ELC Bristol has a duty of care to its employees and will provide adequate support for anyone facing an allegation. The school must maintain confidentiality regarding the accused. Until any investigation, either internal or external, has been completed, the identity of the accused must not be released. If the allegation is unsubstantiated, unfounded or malicious, ELC Bristol will support the member of staff on their return to work, especially if they have been suspended.

C8) If a child or another student over 18 is accused

It may happen that the person being accused of abusing a child is also a child. In such circumstances the school has a duty of care to both the children involved. In such a case, ELC will also appoint asecond member of the Safeguarding Team to support the accused on a personal level. The procedure is then the same as with any case of suspected abuse by an adult. As always, it is essential that total confidentiality is maintained.

If the person accused of abusing a child is an ELC student over 18, the procedure is the same as when dealing with an allegation of abuse made against any adult. However, the school again has a duty of care to both parties. In all cases, the school’s absolute priority must be to ensure that the alleged victim is kept safe. The DSL/CPO or the ADSL/Vice Principal will contact First Response at Bristol’s LSCB immediately on 0117 9037795, 07795 091020. No decisions will be made on further action without referring to the LSCB.

First Response may suggest additional measures to further protect the victim and the alleged perpetrator may be excluded from the school or asked to change class or homestay in order to avoid a further contact with the alleged victim.
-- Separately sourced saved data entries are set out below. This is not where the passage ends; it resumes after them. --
-- pv_equiv track=rewrite | github.com/zmwangx/Project-Euler | 215/solution.py | generate_rows
-- ===== SOURCE A (Python) =====
-- import itertools
--
-- def generate_rows(width):
--     rows = []
--     for n2 in range(width // 2 + 1):
--         if (width - n2 * 2) % 3 != 0:
--             continue
--         n3 = (width - n2 * 2) // 3
--         for combo in itertools.combinations(range(n2 + n3), n2):
--             pos = 0
--             row = set()
--             for i in range(n2 + n3):
--                 pos += 2 if i in combo else 3
--                 row.add(pos)
--             rows.append(row)
--     return rows
-- ===== SOURCE B (Python) =====
-- def _place(twos, threes, pos, row):
--     out = []
--     stack = [(twos, threes, pos, row)]
--     while stack:
--         t2, t3, p, r = stack.pop()
--         if t2 == 0 and t3 == 0:
--             out.append(r)
--             continue
--         if t3 > 0:
--             stack.append((t2, t3 - 1, p + 3, r | {p + 3}))
--         if t2 > 0:
--             stack.append((t2 - 1, t3, p + 2, r | {p + 2}))
--     return out
--
--
-- def generate_rows(width):
--     rows = []
--     for n2 in range(width // 2 + 1):
--         if (width - 2 * n2) % 3:
--             continue
--         rows += _place(n2, (width - 2 * n2) // 3, 0, set())
--     return rows
-- ===== Notes on version B (the rewrite author's own statement) =====
-- stated objective: alternative
-- what changed: Replaces the itertools.combinations enumeration plus a per-combination row-rebuilding scan by an explicit-stack DFS that, at each step, places a two-unit block before a three-unit block and emits each finished row once; trying the two-unit block first reproduces the lexicographic row order.
import Mathlib
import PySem

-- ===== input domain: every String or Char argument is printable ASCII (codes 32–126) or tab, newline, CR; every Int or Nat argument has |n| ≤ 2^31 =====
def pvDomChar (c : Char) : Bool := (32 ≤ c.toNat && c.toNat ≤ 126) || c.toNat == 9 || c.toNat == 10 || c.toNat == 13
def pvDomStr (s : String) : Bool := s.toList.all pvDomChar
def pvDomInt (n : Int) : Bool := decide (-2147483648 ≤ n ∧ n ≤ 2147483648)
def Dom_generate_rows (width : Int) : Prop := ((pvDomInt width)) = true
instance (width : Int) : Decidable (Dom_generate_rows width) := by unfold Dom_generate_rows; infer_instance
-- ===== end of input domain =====

-- B replaces the itertools.combinations enumeration + per-combo rebuild loop by an explicit-stack
-- DFS placing a two-unit block before a three-unit block (same rows, same order); objective: alternative.

-- ===== PORT A =====
-- row sets are built in strictly increasing position order, so PySem.Set (insertion order) is exact
def generate_rows (width : Int) : List (List Int) :=
  (PySem.List.pyRange 0 (PySem.Int.floordiv width 2 + 1) 1).foldl
    (fun rows n2 =>
      if PySem.Int.mod (width - n2 * 2) 3 ≠ 0 then rows
      else
        let n3 := PySem.Int.floordiv (width - n2 * 2) 3
        -- n2 comes from range(width//2+1) so n2 ≥ 0 and n2.toNat is exactly Python's r
        (PySem.List.combinations (PySem.List.pyRange 0 (n2 + n3) 1) n2.toNat).foldl
          (fun rows combo =>
            rows ++
              [((PySem.List.pyRange 0 (n2 + n3) 1).foldl
                  (fun (st : Int × PySem.Set Int) i =>
                    let pos := st.1 + (if combo.contains i then 2 else 3)
                    (pos, PySem.Set.add st.2 pos))
                  ((0 : Int), (PySem.Set.empty : PySem.Set Int))).2])
          rows)
    []

-- ===== PORT B =====
-- the 'while stack:' loop of _place; top of stack = head of the list. The fuel argument only
-- makes the loop total; generate_rows_alt supplies enough fuel for the full DFS
-- (placeAlt_eq_flatMap below proves the loop then never runs out).
def placeAlt : Nat → List (Int × Int × Int × PySem.Set Int) → List (List Int) → List (List Int)
  | _, [], out => out
  | 0, _ :: _, out => out
  | fuel + 1, (t2, t3, p, r) :: rest, out =>
    if t2 = 0 ∧ t3 = 0 then placeAlt fuel rest (out ++ [r])
    else
      placeAlt fuel
        ((if 0 < t2 then [(t2 - 1, t3, p + 2, PySem.Set.add r (p + 2))] else []) ++
         (if 0 < t3 then [(t2, t3 - 1, p + 3, PySem.Set.add r (p + 3))] else []) ++ rest)
        out

def generate_rows_alt (width : Int) : List (List Int) :=
  (PySem.List.pyRange 0 (PySem.Int.floordiv width 2 + 1) 1).foldl
    (fun rows n2 =>
      if PySem.Int.mod (width - 2 * n2) 3 ≠ 0 then rows
      else
        rows ++
          placeAlt (3 ^ (n2.toNat + (PySem.Int.floordiv (width - 2 * n2) 3).toNat))
            [(n2, PySem.Int.floordiv (width - 2 * n2) 3, 0, PySem.Set.empty)] [])
    []

-- ===== PRECONDITION & SPEC =====
def Spec_generate_rows (width : Int) (out : List (List Int)) : Prop := out = generate_rows_alt width
instance (width : Int) (out : List (List Int)) : Decidable (Spec_generate_rows width out) := by unfold Spec_generate_rows; infer_instance

-- ===== CLAIM (what is proved, stated in full; the proofs are below) =====
def Claim_equal_generate_rows : Prop := ∀ (width : Int), Dom_generate_rows width → Spec_generate_rows width (generate_rows width)

-- ===== LEMMAS AND PROOFS =====

-- the body of A's inner row-building loop, as a named function
def rowStep (combo : List Int) (st : Int × PySem.Set Int) (i : Int) : Int × PySem.Set Int :=
  let pos := st.1 + (if combo.contains i then 2 else 3)
  (pos, PySem.Set.add st.2 pos)

lemma rowStep_congr_notmem (x : Int) (c xs : List Int) (hx : x ∉ xs) (st : Int × PySem.Set Int) :
    xs.foldl (rowStep (x :: c)) st = xs.foldl (rowStep c) st := by
  apply PySem.List.foldl_congr_mem
  intro acc i hi
  have hne : i ≠ x := by rintro rfl; exact hx hi
  simp [rowStep, hne]


-- proof-side recursive formulation of the DFS (placeAlt processes its stack exactly like this)
def placeRec (twos threes pos : Int) (row : PySem.Set Int) : List (List Int) :=
  if twos = 0 ∧ threes = 0 then [row]
  else
    (if _h2 : 0 < twos then
        placeRec (twos - 1) threes (pos + 2) (PySem.Set.add row (pos + 2))
     else []) ++
    (if _h3 : 0 < threes then
        placeRec twos (threes - 1) (pos + 3) (PySem.Set.add row (pos + 3))
     else [])
termination_by twos.toNat + threes.toNat
decreasing_by all_goals omega

theorem pv_pow3_split (n : Nat) (hn : 0 < n) : 3 ^ (n - 1) + 3 ^ (n - 1) < 3 ^ n := by
  obtain ⟨m, rfl⟩ : ∃ m, n = m + 1 := ⟨n - 1, by omega⟩
  have h0 : 0 < 3 ^ m := pow_pos (by norm_num) m
  simp only [Nat.add_sub_cancel, pow_succ]
  omega

theorem pv_measure_pop (t2 t3 p : Int) (r : PySem.Set Int)
    (rest : List (Int × Int × Int × PySem.Set Int)) :
    ((rest.map (fun e => 3 ^ (e.1.toNat + e.2.1.toNat))).sum)
      < ((((t2, t3, p, r) :: rest).map (fun e => 3 ^ (e.1.toNat + e.2.1.toNat))).sum) := by
  simp only [List.map_cons, List.sum_cons]
  have h0 : 0 < 3 ^ (t2.toNat + t3.toNat) := pow_pos (by norm_num) _
  omega

theorem pv_measure_push (t2 t3 p : Int) (r : PySem.Set Int)
    (rest : List (Int × Int × Int × PySem.Set Int)) (_h : ¬(t2 = 0 ∧ t3 = 0)) :
    ((((if 0 < t2 then [(t2 - 1, t3, p + 2, PySem.Set.add r (p + 2))] else []) ++
       (if 0 < t3 then [(t2, t3 - 1, p + 3, PySem.Set.add r (p + 3))] else []) ++
       rest).map (fun e => 3 ^ (e.1.toNat + e.2.1.toNat))).sum)
      < ((((t2, t3, p, r) :: rest).map (fun e => 3 ^ (e.1.toNat + e.2.1.toNat))).sum) := by
  simp only [List.map_append, List.sum_append, List.map_cons, List.sum_cons]
  split_ifs with h2 h3 h3
  · have ea : (t2 - 1).toNat + t3.toNat = t2.toNat + t3.toNat - 1 := by omega
    have eb : t2.toNat + (t3 - 1).toNat = t2.toNat + t3.toNat - 1 := by omega
    have := pv_pow3_split (t2.toNat + t3.toNat) (by omega)
    simp only [List.map_cons, List.sum_cons, List.map_nil, List.sum_nil, ea, eb]
    omega
  · have ea : (t2 - 1).toNat + t3.toNat = t2.toNat + t3.toNat - 1 := by omega
    have := pv_pow3_split (t2.toNat + t3.toNat) (by omega)
    have hpos : 0 < 3 ^ (t2.toNat + t3.toNat - 1) := pow_pos (by norm_num) _
    simp only [List.map_cons, List.sum_cons, List.map_nil, List.sum_nil, ea]
    omega
  · have eb : t2.toNat + (t3 - 1).toNat = t2.toNat + t3.toNat - 1 := by omega
    have := pv_pow3_split (t2.toNat + t3.toNat) (by omega)
    have hpos : 0 < 3 ^ (t2.toNat + t3.toNat - 1) := pow_pos (by norm_num) _
    simp only [List.map_cons, List.sum_cons, List.map_nil, List.sum_nil, eb]
    omega
  · have h0 : 0 < 3 ^ (t2.toNat + t3.toNat) := pow_pos (by norm_num) _
    simp only [List.map_nil, List.sum_nil]
    omega


lemma placeAlt_eq_flatMap :
    ∀ (fuel : Nat) (stack : List (Int × Int × Int × PySem.Set Int)) (out : List (List Int)),
    (stack.map (fun e => 3 ^ (e.1.toNat + e.2.1.toNat))).sum ≤ fuel →
    placeAlt fuel stack out
      = out ++ stack.flatMap (fun e => placeRec e.1 e.2.1 e.2.2.1 e.2.2.2) := by
  intro fuel
  induction fuel with
  | zero =>
    intro stack out h
    match stack with
    | [] => simp [placeAlt]
    | (t2, t3, p, r) :: rest =>
      exfalso
      have hp : 0 < 3 ^ (t2.toNat + t3.toNat) := pow_pos (by norm_num) _
      simp only [List.map_cons, List.sum_cons] at h
      omega
  | succ fuel ih =>
    intro stack out h
    match stack with
    | [] => simp [placeAlt]
    | (t2, t3, p, r) :: rest =>
      rw [placeAlt]
      by_cases h0 : t2 = 0 ∧ t3 = 0
      · rw [if_pos h0,
            ih rest (out ++ [r])
              (by have := pv_measure_pop t2 t3 p r rest; omega)]
        simp only [List.flatMap_cons]
        rw [show placeRec t2 t3 p r = [r] from by rw [placeRec, if_pos (by exact h0)]]
        simp
      · rw [if_neg h0,
            ih _ out (by have := pv_measure_push t2 t3 p r rest h0; omega)]
        simp only [List.flatMap_cons]
        rw [show placeRec t2 t3 p r
            = (if _h2 : 0 < t2 then
                 placeRec (t2 - 1) t3 (p + 2) (PySem.Set.add r (p + 2)) else []) ++
              (if _h3 : 0 < t3 then
                 placeRec t2 (t3 - 1) (p + 3) (PySem.Set.add r (p + 3)) else [])
            from by rw [placeRec, if_neg h0]]
        simp only [List.flatMap_append, dite_eq_ite]
        split_ifs <;> simp

lemma place_eq_combos (xs : List Int) : ∀ (k : Nat), k ≤ xs.length → xs.Nodup →
    ∀ (pos : Int) (row : PySem.Set Int),
    placeRec (k : Int) ((xs.length - k : Nat) : Int) pos row
      = (PySem.List.combinations xs k).map (fun c => (xs.foldl (rowStep c) (pos, row)).2) := by
  induction xs with
  | nil =>
    intro k hk _ pos row
    simp only [List.length_nil] at hk
    have hk0 : k = 0 := by omega
    subst hk0
    simp [placeRec, PySem.List.combinations_zero]
  | cons x xs ih =>
    intro k hk hnd pos row
    have hx : x ∉ xs := (List.nodup_cons.mp hnd).1
    have hnd' : xs.Nodup := (List.nodup_cons.mp hnd).2
    match k with
    | 0 =>
      rw [placeRec]
      have hlen : ((x :: xs).length - 0 : Nat) = xs.length + 1 := by simp
      rw [hlen]
      have ih0 := ih 0 (by omega) hnd' (pos + 3) (PySem.Set.add row (pos + 3))
      push_cast at ih0 ⊢
      rw [if_neg (by rintro ⟨-, h⟩; omega),
          dif_pos (show (0 : Int) < (xs.length : Int) + 1 by omega)]
      have e1 : (xs.length : Int) + 1 - 1 = ((xs.length - 0 : Nat) : Int) := by omega
      rw [List.nil_append, e1, ih0]
      rw [PySem.List.combinations_zero, PySem.List.combinations_zero]
      simp only [List.map_cons, List.map_nil, List.foldl_cons]
      have hstep : rowStep [] (pos, row) x = (pos + 3, PySem.Set.add row (pos + 3)) := by
        simp [rowStep]
      rw [hstep]
    | k' + 1 =>
      have hk' : k' ≤ xs.length := by simpa [List.length_cons] using hk
      rw [placeRec]
      have e2 : (((x :: xs).length - (k' + 1) : Nat)) = (xs.length - k' : Nat) := by
        simp only [List.length_cons]; omega
      rw [e2]
      have ih1 := ih k' hk' hnd' (pos + 2) (PySem.Set.add row (pos + 2))
      push_cast at ih1 ⊢
      rw [if_neg (by rintro ⟨h, -⟩; omega),
          dif_pos (show (0 : Int) < (k' : Int) + 1 by omega)]
      have e1 : (k' : Int) + 1 - 1 = (k' : Int) := by ring
      rw [e1, ih1]
      rw [PySem.List.combinations_cons_succ, List.map_append, List.map_map]
      congr 1
      · apply List.map_congr_left
        intro c hc'
        simp only [Function.comp_apply, List.foldl_cons]
        have hstep : rowStep (x :: c) (pos, row) x = (pos + 2, PySem.Set.add row (pos + 2)) := by
          simp [rowStep]
        rw [hstep, rowStep_congr_notmem x c xs hx]
      · by_cases hlt : k' < xs.length
        · rw [dif_pos (show (0 : Int) < ((xs.length - k' : Nat) : Int) by omega)]
          have ih2 := ih (k' + 1) (by omega) hnd' (pos + 3) (PySem.Set.add row (pos + 3))
          push_cast at ih2
          have e3 : ((xs.length - k' : Nat) : Int) - 1 = ((xs.length - (k' + 1) : Nat) : Int) := by
            omega
          rw [e3, ih2]
          apply List.map_congr_left
          intro c hc'
          simp only [List.foldl_cons]
          have hxc : x ∉ c :=
            fun hm => hx ((PySem.List.sublist_of_mem_combinations hc').subset hm)
          have hstep : rowStep c (pos, row) x = (pos + 3, PySem.Set.add row (pos + 3)) := by
            simp [rowStep, hxc]
          rw [hstep]
        · rw [dif_neg (show ¬ (0 : Int) < ((xs.length - k' : Nat) : Int) by omega)]
          rw [PySem.List.combinations_eq_nil_of_length_lt xs
                (show xs.length < k' + 1 by omega)]
          simp

lemma pyRange_len (n : Nat) : (PySem.List.pyRange 0 (n : Int) 1).length = n := by
  simp [PySem.List.pyRange_zero_natCast]

lemma pyRange_nodup (n : Nat) : (PySem.List.pyRange 0 (n : Int) 1).Nodup := by
  rw [PySem.List.pyRange_zero_natCast]
  exact (List.nodup_range).map (fun a b h => by exact_mod_cast h)

-- ===== VERDICT (by name: the statement is the Claim_ definition above) =====
theorem generate_rows_spec : Claim_equal_generate_rows := by
  intro width _
  unfold Spec_generate_rows generate_rows generate_rows_alt
  apply PySem.List.foldl_congr_mem
  intro rows n2 hn2
  obtain ⟨h0, h1⟩ := PySem.List.mem_pyRange_one.mp hn2
  rw [PySem.Int.floordiv_eq_ediv_of_pos (by norm_num : (0 : Int) < 2)] at h1
  have hmul : width - n2 * 2 = width - 2 * n2 := by ring
  rw [hmul]
  have hmod : PySem.Int.mod (width - 2 * n2) 3 = (width - 2 * n2) % 3 :=
    PySem.Int.mod_eq_emod_of_pos (by norm_num)
  by_cases hdiv : PySem.Int.mod (width - 2 * n2) 3 ≠ 0
  · rw [if_pos hdiv, if_pos hdiv]
  · rw [if_neg hdiv, if_neg hdiv]
    have hdiv0 : (width - 2 * n2) % 3 = 0 := by rw [← hmod]; exact not_not.mp hdiv
    have hfd : PySem.Int.floordiv (width - 2 * n2) 3 = (width - 2 * n2) / 3 :=
      PySem.Int.floordiv_eq_ediv_of_pos (by norm_num)
    set n3 : Int := PySem.Int.floordiv (width - 2 * n2) 3 with hn3
    have hwnn : 0 ≤ width - 2 * n2 := by omega
    have hn3nn : 0 ≤ n3 := by rw [hfd]; omega
    have hNnn : 0 ≤ n2 + n3 := by omega
    have eN : ((n2 + n3).toNat : Int) = n2 + n3 := Int.toNat_of_nonneg hNnn
    have ek : (n2.toNat : Int) = n2 := Int.toNat_of_nonneg h0
    simp only [PySem.List.foldl_append_singleton_eq_map]
    rw [placeAlt_eq_flatMap _ _ _ (by simp)]
    simp only [List.flatMap_cons, List.flatMap_nil, List.append_nil, List.nil_append]
    congr 1
    have hcast :
        placeRec n2 n3 0 PySem.Set.empty
          = placeRec ((n2.toNat : Nat) : Int)
              ((((PySem.List.pyRange 0 (n2 + n3) 1).length - n2.toNat : Nat)) : Int)
              0 PySem.Set.empty := by
      rw [← eN, pyRange_len]
      congr 1 <;> omega
    rw [hcast,
        place_eq_combos (PySem.List.pyRange 0 (n2 + n3) 1) n2.toNat
          (by rw [← eN, pyRange_len]; omega)
          (by rw [← eN]; exact pyRange_nodup _)]
    rfl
C9) Child Sexual Exploitation - official definition used as statutory guidance in England

Sexual exploitation of children and young people under 18 involves exploitative situations, contexts and relationships where young people (or a third person or persons) receive 'something' (e.g. food, accommodation, drugs, alcohol, cigarettes, affection, gifts, money) as a result of them performing, and/or another or others performing on them, sexual activities. Child sexual exploitation can occur through the use of technology without the child's immediate recognition; for example being persuaded to post sexual images on the Internet/mobile phones without immediate payment or gain. In all cases, those exploiting the child/young person have power over them by virtue of their age, gender, intellect, physical strength and/or economic or other resources. Violence, coercion and intimidation are common, involvement in exploitative relationships being characterised in the main by the child or young person's limited availability of choice resulting from their social/economic and/or emotional vulnerability.

Some of the following signs may be indicators of sexual exploitation:

  • Appearing with unexplained gifts or new possessions
  • Going missing for periods of time or regularly coming home late
  • Misuse of drugs or alcohol
  • Having older boyfriends or girlfriends

ELC staff and accommodation providers must be aware about Child sexual exploitation and recognise it is a form of abuse and if this is disclosed to them by an Under 18 or if they believe that this may be happening, they must immediately inform a member of the ELC Safeguarding team.

C10) Female Genital Mutilation (FGM)

Staff should be aware that FGM is the non-medical partial or total removal of external female genital organs, typically done to young girls from African countries. FGM is illegal if done in the UK and illegal if a UK resident is taken to another country to have it done. If a member of staff or an accommodation provider becomes aware that this has happened or suspects it may happen to a student under 18, it is their duty to notify both the Safeguarding team and the Police.